When Entrepreneurs Should Give Themselves a Raise
There’s a pretty common stereotype of a tech entrepreneur these days. The idealized startup founder is young, unassuming, even a bit scruffy. More importantly, his or her success is often attributed to unwavering sacrifice, including keeping personal paychecks low and reinvesting every available penny.
Indeed, Silicon Valley investor Peter Thiel publicly spoke out on the topic a few years back, warning people that a bloated top dog salary is a serious red flag for a startup’s long-term viability.
There is some truth to Thiel’s stance, and I'd never condone an unjustifiably inflated CEO salary. But, when it comes to paying yourself, there also needs to be fluidity to compensation. Increasing salary in step with company growth is often sound business practice. It’s a case-by-case call that depends largely on the stage of a business, its rate of growth and levels of success.
At the pre-investment stage, a founder or CEO’s pay sets an important precedent for financial discipline throughout the organization. In my case—like many startup founders—I paid myself nothing in the earliest years of bootstrapping Hootsuite. Employee salaries sometimes came off my personal credit card. Any small amount of profit we made then went directly back into keeping the business afloat. This also helped instill a company-wide cash-conscious culture.
After some scraping by, we landed our first million-dollar investment. It was an admittedly exhilarating event. At times like these, it’s not uncommon for entrepreneurs to reward themselves and their teams with a bonus or salary bump to bring pay in line with industry standards. There’s nothing unreasonable or reckless about this. In fact, your investors—if they’re sound— should have an expectation that you’ll adjust your salaries to fair market value. My post-investment pay bump certainly wasn’t enough to blow on fast cars and fancy dinners, but it was enough to lift the daily stresses around money.
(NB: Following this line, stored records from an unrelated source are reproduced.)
-- main invariant: A's queue is B's queue of tagged documents with the target at position num
theorem loopA_main (location : Int) :
    ∀ (fuel : Nat) (queue : List (Int × Int)) (num cnt : Int),
      0 ≤ num → num < (queue.length : Int) →
      (∀ k : Nat, k < queue.length → ((queue.getD k (0, 0)).1 = location ↔ (k : Int) = num)) →
      queue.length * queue.length + jOf queue + 1 ≤ fuel →
      loopA fuel (queue.map Prod.snd) num cnt = loopB location queue.length queue cnt := by
  intro fuel
  induction fuel with
  | zero =>
    intro queue num cnt _ _ _ hfuel
    exact absurd hfuel (Nat.not_succ_le_zero _)
  | succ f ih =>
    intro queue num cnt h0 hlen htag hfuel
    match queue with
    | [] => simp at hlen; omega
    | q :: qs =>
      have hbub := best_ub q qs
      rw [show (q :: qs).map Prod.snd = q.2 :: qs.map Prod.snd from rfl,
         loopA_cons f q.2 (qs.map Prod.snd) num cnt (not_lt.mpr h0)]
      by_cases hq : q.2 = bestOf q qs
      · -- the front is the (first) maximum: A prints it; B pops it at j = 0
        have hhigh : isHighestLoop q.2 (qs.map Prod.snd) = true :=
          (isHighest_iff _ _).mpr (fun x hx => hq ▸ hbub x (List.mem_cons_of_mem _ hx))
        rw [hhigh, if_neg (by simp)]
        have hscan0 : scanBest (bestOf q qs) (q :: qs) = 0 := by simp [scanBest, hq]
        rw [show (q :: qs).length = qs.length + 1 from rfl]
        simp only [loopB]
        rw [show (List.map Prod.snd qs).foldl max q.2 = bestOf q qs from rfl, hscan0]
        simp only [List.getD_cons_zero, List.drop_succ_cons, List.drop_zero, List.take_zero,
          List.append_nil]
        have htag0 : q.1 = location ↔ (0 : Int) = num := by
          simpa using htag 0 (by simp)
        by_cases hnum : num = 0
        · rw [if_pos (htag0.mpr (by omega)), show num - 1 = -1 by omega]
          apply loopA_neg _ _ _ _ (by omega)
          have e : (qs.length + 1) * (qs.length + 1) = qs.length * qs.length + 2 * qs.length + 1 := by
            ring
          simp only [List.length_cons, e] at hfuel
          generalize qs.length * qs.length = S at hfuel
          omega
        · rw [if_neg (fun hc => hnum (htag0.mp hc).symm)]
          have hqlen : 1 ≤ qs.length := by
            simp only [List.length_cons] at hlen; push_cast at hlen; omega
          have hjq := jOf_lt qs (by intro hnil; rw [hnil] at hqlen; simp at hqlen)
          refine ih qs (num - 1) (cnt + 1) (by omega) ?_ ?_ ?_
          · simp only [List.length_cons] at hlen; push_cast at hlen ⊢; omega
          · intro k hk
            have h1 := htag (k + 1) (by simp only [List.length_cons]; omega)
            rw [List.getD_cons_succ] at h1
            rw [h1]; push_cast; omega
          · have e : (qs.length + 1) * (qs.length + 1)
                = qs.length * qs.length + 2 * qs.length + 1 := by ring
            simp only [List.length_cons, e] at hfuel
            generalize qs.length * qs.length = S at hfuel ⊢
            omega
      · -- the front is not maximal: A rotates it to the back; B's result is rotation-invariant
        have hlt : q.2 < bestOf q qs := lt_of_le_of_ne (hbub q.2 (by simp)) hq
        have hbin : bestOf q qs ∈ qs.map Prod.snd := by
          have h := best_mem q qs
          simp only [List.map_cons, List.mem_cons] at h
          rcases h with h | h
          · exact absurd h.symm hq
          · exact h
        cases qs with
        | nil => simp at hbin
        | cons p ps =>
          have hhigh : isHighestLoop q.2 ((p :: ps).map Prod.snd) = false := by
            rcases Bool.eq_false_or_eq_true (isHighestLoop q.2 ((p :: ps).map Prod.snd)) with h | h
            · exact absurd ((isHighest_iff _ _).mp h _ hbin) (not_le.mpr hlt)
            · exact h
          rw [hhigh, if_pos rfl]
          have hlenN : num < (ps.length : Int) + 1 + 1 := by
            simp only [List.length_cons] at hlen; push_cast at hlen; omega
          have hmapapp : (p :: ps).map Prod.snd ++ [q.2] = ((p :: ps) ++ [q]).map Prod.snd := by
            simp
          have hnum2 : (if num - 1 = -1 then ((List.map Prod.snd (p :: ps)).length : Int) else num - 1)
              = (if num = 0 then ((p :: ps).length : Int) else num - 1) := by
            rcases eq_or_ne num 0 with h | h
            · simp [h]
            · rw [if_neg (by omega), if_neg h]
          rw [hmapapp, hnum2]
          -- index bookkeeping for the rotated queue
          have hscanq : scanBest (bestOf q (p :: ps)) (q :: p :: ps)
              = scanBest (bestOf q (p :: ps)) (p :: ps) + 1 := by simp [scanBest, hq]
          have hscanapp : scanBest (bestOf q (p :: ps)) ((p :: ps) ++ [q])
              = scanBest (bestOf q (p :: ps)) (p :: ps) := scanBest_append_of_mem _ _ _ hbin
          have hjlt : scanBest (bestOf q (p :: ps)) (p :: ps) < (p :: ps).length :=
            scanBest_lt_length _ _ hbin
          have hjof_app : jOf ((p :: ps) ++ [q]) = scanBest (bestOf q (p :: ps)) (p :: ps) := by
            rw [show ((p :: ps) ++ [q] : List (Int × Int)) = p :: (ps ++ [q]) from
              List.cons_append ..]
            show scanBest (bestOf p (ps ++ [q])) (p :: (ps ++ [q])) = _
            rw [← best_rot q p ps, show (p :: (ps ++ [q]) : List (Int × Int)) = (p :: ps) ++ [q] from
              (List.cons_append ..).symm, hscanapp]
          have hjof_cons : jOf (q :: p :: ps)
              = scanBest (bestOf q (p :: ps)) (p :: ps) + 1 := hscanq
          have hA : 0 ≤ (if num = 0 then ((p :: ps).length : Int) else num - 1) := by
            rcases eq_or_ne num 0 with h | h
            · rw [if_pos h]; push_cast [List.length_cons]; omega
            · rw [if_neg h]; omega
          have hB : (if num = 0 then ((p :: ps).length : Int) else num - 1)
              < ((((p :: ps) ++ [q]).length : Nat) : Int) := by
            rcases eq_or_ne num 0 with h | h
            · rw [if_pos h]; push_cast [List.length_cons, List.length_append]; omega
            · rw [if_neg h]; push_cast [List.length_cons, List.length_append]; omega
          have hC : ∀ k : Nat, k < ((p :: ps) ++ [q]).length →
              ((((p :: ps) ++ [q]).getD k (0, 0)).1 = location ↔
                (k : Int) = (if num = 0 then ((p :: ps).length : Int) else num - 1)) := by
            intro k hk
            simp only [List.length_append, List.length_cons, List.length_nil] at hk
            by_cases hkl : k < (p :: ps).length
            · have hgk : (((p :: ps) ++ [q]).getD k (0, 0)) = ((p :: ps).getD k (0, 0)) := by
                rw [List.getD_eq_getElem?_getD, List.getElem?_append_left hkl,
                  ← List.getD_eq_getElem?_getD]
              have h1 := htag (k + 1) (by simp only [List.length_cons]
                                          simp only [List.length_cons] at hkl; omega)
              rw [List.getD_cons_succ] at h1
              rw [hgk, h1]
              simp only [List.length_cons] at hkl
              rcases eq_or_ne num 0 with h | h
              · rw [if_pos h]; push_cast [List.length_cons]; omega
              · rw [if_neg h]; push_cast [List.length_cons]; omega
            · have hkeq : k = (p :: ps).length := by simp only [List.length_cons] at hkl ⊢; omega
              subst hkeq
              have hgq : (((p :: ps) ++ [q]).getD (p :: ps).length (0, 0)) = q := by
                rw [List.getD_eq_getElem?_getD, List.getElem?_append_right (le_refl _)]
                simp
              have h0tag := htag 0 (by simp)
              rw [List.getD_cons_zero] at h0tag
              rw [hgq, h0tag]
              rcases eq_or_ne num 0 with h | h
              · rw [if_pos h]; push_cast [List.length_cons]; omega
              · rw [if_neg h]; push_cast [List.length_cons]; omega
          have hD : ((p :: ps) ++ [q]).length * ((p :: ps) ++ [q]).length
              + jOf ((p :: ps) ++ [q]) + 1 ≤ f := by
            simp only [List.length_append, List.length_cons, List.length_nil] at hfuel ⊢
            rw [hjof_cons] at hfuel
            rw [hjof_app]
            generalize (ps.length + 1 + 1) * (ps.length + 1 + 1) = S at hfuel ⊢
            omega
          rw [ih ((p :: ps) ++ [q]) (if num = 0 then ((p :: ps).length : Int) else num - 1) cnt
            hA hB hC hD,
            show (((p :: ps) ++ [q] : List (Int × Int))).length = (ps.length + 1) + 1 by simp,
            show ((q :: p :: ps : List (Int × Int))).length = (ps.length + 1) + 1 by simp,
            show ((p :: ps) ++ [q] : List (Int × Int)) = p :: (ps ++ [q]) from List.cons_append ..]
          exact (loopB_rot location (ps.length + 1) q p ps cnt hlt).symm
In the years to follow, we saw more rounds of funding, in considerably larger amounts. We again increased compensation—including my own—in proportion to market value. As my workload and role expanded, it felt reasonable to set my salary on par with those of the top-level executives we were bringing into the business.
That said, at the end of the day, an entrepreneur’s responsibility is always to put the demands of the business above his or her own immediate concerns. As funding rounds went from one million to hundreds of millions, our priority remained keeping operations lean and reinvesting as much as we could. We made strategic acquisitions and key hires and invested in a new innovation branch within our own company. And we worked to keep our bootstrapping roots part of company culture. We may have moved into nicer offices, but financial responsibility and efficiency were in our DNA.
For entrepreneurs, getting by on ramen dinners out of coffee mugs at the early stages of the business makes sense. Post investment, this kind of self-sacrifice is not always necessary and can even become self-defeating. Clear decisions and careful planning come not from depriving yourself and desperately gunning for an exit or IPO, but from working hard and enjoying the ride enough that you stay committed to the task at hand.